BEGIN

-- ===== PORT A =====
def extract_new_ability_blocks (raw_text : String) (existing_names : List String) : List (String × String) :=
  if PySem.Str.startswith (PySem.Str.strip raw_text) "# NO NEW ABILITIES" then []
  else
    let lines := PySem.Str.splitlines raw_text
    -- state: (blocks, current_name); Python's `if current_name:` is falsy for None and ""
    let st := lines.foldl
      (fun (s : PySem.Dict String (List String) × Option String) line =>
        if pvIsHeader line then
          let name := pvName line
          (s.1.insert name [line], some name)
        else
          match s.2 with
          | some cur =>
              if cur == "" then s
              -- blocks[current_name].append(line): key is always present here, so modify is exact
              else (s.1.modify cur [] (fun b => b ++ [line]), s.2)
          | none => s)
      (PySem.Dict.empty, none)
    let result := st.1.items.foldl
      (fun (r : PySem.Dict String String) p =>
        if PySem.Set.contains existing_names p.1 then r
        else r.insert p.1 (PySem.Str.rstrip (PySem.Str.join "\n" p.2) ++ "\n"))
      PySem.Dict.empty
    result.items

-- ===== PORT B =====
-- the two-pointer while-loop of Source B: skip to the next header, scan its body (j-scan =
-- takeWhile/dropWhile on the remaining lines), slice the block whole, insert if new
def pvScanB (existing_names : List String) : List String → PySem.Dict String String → PySem.Dict String String
  | [], r => r
  | l :: ls, r =>
    if pvIsHeader l then
      let body := ls.takeWhile (fun x => !pvIsHeader x)
      let rest := ls.dropWhile (fun x => !pvIsHeader x)
      let name := pvName l
      pvScanB existing_names rest
        (if PySem.Set.contains existing_names name then r
         else r.insert name (PySem.Str.rstrip (PySem.Str.join "\n" (l :: body)) ++ "\n"))
    else pvScanB existing_names ls r
  termination_by ls _ => ls.length
  decreasing_by
  · exact Nat.lt_succ_of_le (List.length_dropWhile_le _ _)
  · exact Nat.lt_succ_self _

def extract_new_ability_blocks_alt (raw_text : String) (existing_names : List String) : List (String × String) :=
  if PySem.Str.startswith (PySem.Str.strip raw_text) "# NO NEW ABILITIES" then []
  else (pvScanB existing_names (PySem.Str.splitlines raw_text) PySem.Dict.empty).items

-- ===== PRECONDITION & SPEC =====
-- On inputs whose last bare ":" line (a top-level header with empty name) is followed by a
-- non-blank body line, A's truthiness test `if current_name:` silently drops the body and maps
-- "" to ":\n", while B keeps the body in the block, which is the intended grouping.
def D_extract_new_ability_blocks (raw_text : String) (existing_names : List String) : Prop :=
  PySem.Str.startswith (PySem.Str.strip raw_text) "# NO NEW ABILITIES" = false ∧
  "" ∉ existing_names ∧
  ∃ i ∈ List.range (PySem.Str.splitlines raw_text).length,
    ((PySem.Str.splitlines raw_text).drop i).head? = some ":" ∧
    ":" ∉ (PySem.Str.splitlines raw_text).drop (i + 1) ∧
    ∃ x ∈ ((PySem.Str.splitlines raw_text).drop (i + 1)).takeWhile (fun y => !pvIsHeader y),
      x.toList.any (fun c => !PySem.Chars.isspace c) = true

instance (raw_text : String) (existing_names : List String) : Decidable (D_extract_new_ability_blocks raw_text existing_names) := by
  unfold D_extract_new_ability_blocks; infer_instance

def Spec_extract_new_ability_blocks (raw_text : String) (existing_names : List String) (out : List (String × String)) : Prop :=
  ¬ D_extract_new_ability_blocks raw_text existing_names → out = extract_new_ability_blocks_alt raw_text existing_names
instance (raw_text : String) (existing_names : List String) (out : List (String × String)) : Decidable (Spec_extract_new_ability_blocks raw_text existing_names out) := by
  unfold Spec_extract_new_ability_blocks; infer_instance

def pvDiffWitness_extract_new_ability_blocks : String × List String := (":\nx", [])
def pvDiffWitnessOut_extract_new_ability_blocks : (List (String × String)) × (List (String × String)) :=
  ([("", ":\n")], [("", ":\nx\n")])

-- ===== CLAIM (what is proved, stated in full; the proofs are below) =====
def Claim_unchanged_extract_new_ability_blocks : Prop := ∀ (raw_text : String) (existing_names : List String), Dom_extract_new_ability_blocks raw_text existing_names → Spec_extract_new_ability_blocks raw_text existing_names (extract_new_ability_blocks raw_text existing_names)
def Claim_exact_extract_new_ability_blocks : Prop := ∀ (raw_text : String) (existing_names : List String), Dom_extract_new_ability_blocks raw_text existing_names → D_extract_new_ability_blocks raw_text existing_names → extract_new_ability_blocks raw_text existing_names ≠ extract_new_ability_blocks_alt raw_text existing_names
def Claim_changed_extract_new_ability_blocks : Prop := Dom_extract_new_ability_blocks (pvDiffWitness_extract_new_ability_blocks.1) (pvDiffWitness_extract_new_ability_blocks.2) ∧ D_extract_new_ability_blocks (pvDiffWitness_extract_new_ability_blocks.1) (pvDiffWitness_extract_new_ability_blocks.2) ∧ extract_new_ability_blocks (pvDiffWitness_extract_new_ability_blocks.1) (pvDiffWitness_extract_new_ability_blocks.2) = pvDiffWitnessOut_extract_new_ability_blocks.1 ∧ extract_new_ability_blocks_alt (pvDiffWitness_extract_new_ability_blocks.1) (pvDiffWitness_extract_new_ability_blocks.2) = pvDiffWitnessOut_extract_new_ability_blocks.2 ∧ pvDiffWitnessOut_extract_new_ability_blocks.1 ≠ pvDiffWitnessOut_extract_new_ability_blocks.2

-- ===== LEMMAS AND PROOFS =====


-- ---------- proof-only helpers ----------

-- the non-header test
def pvNH (x : String) : Bool := !pvIsHeader x

-- block structure of a line list: (name, whole block) for each header-delimited block
def pvChunks : List String → List (String × List String)
  | [] => []
  | l :: ls =>
    if pvIsHeader l then
      (pvName l, l :: ls.takeWhile pvNH) :: pvChunks (ls.dropWhile pvNH)
    else pvChunks ls
  termination_by ls => ls.length
  decreasing_by
  · exact Nat.lt_succ_of_le (List.length_dropWhile_le _ _)
  · exact Nat.lt_succ_self _

-- the block value both programs store
def pvG (bl : List String) : String := PySem.Str.rstrip (PySem.Str.join "\n" bl) ++ "\n"

-- what A's first pass stores for a chunk
def pvFA (p : String × List String) : List String := if p.1 = "" then [":"] else p.2

-- the filtered-insert step both final results are folds of
def pvStep (ex : List String) (r : PySem.Dict String String) (q : String × String) : PySem.Dict String String :=
  if PySem.Set.contains ex q.1 then r else r.insert q.1 q.2

-- A's fold step
def pvStepA (s : PySem.Dict String (List String) × Option String) (line : String) :
    PySem.Dict String (List String) × Option String :=
  if pvIsHeader line then
    (s.1.insert (pvName line) [line], some (pvName line))
  else
    match s.2 with
    | some cur => if cur == "" then s else (s.1.modify cur [] (fun b => b ++ [line]), s.2)
    | none => s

END

Exercise details: Working from the data above, extract solely the lines from the one containing "-- the block value both programs store" through the one containing "-- A's fold step", exactly as they appear, both included.

Written solution:
-- the block value both programs store
def pvG (bl : List String) : String := PySem.Str.rstrip (PySem.Str.join "\n" bl) ++ "\n"

-- what A's first pass stores for a chunk
def pvFA (p : String × List String) : List String := if p.1 = "" then [":"] else p.2

-- the filtered-insert step both final results are folds of
def pvStep (ex : List String) (r : PySem.Dict String String) (q : String × String) : PySem.Dict String String :=
  if PySem.Set.contains ex q.1 then r else r.insert q.1 q.2

-- A's fold step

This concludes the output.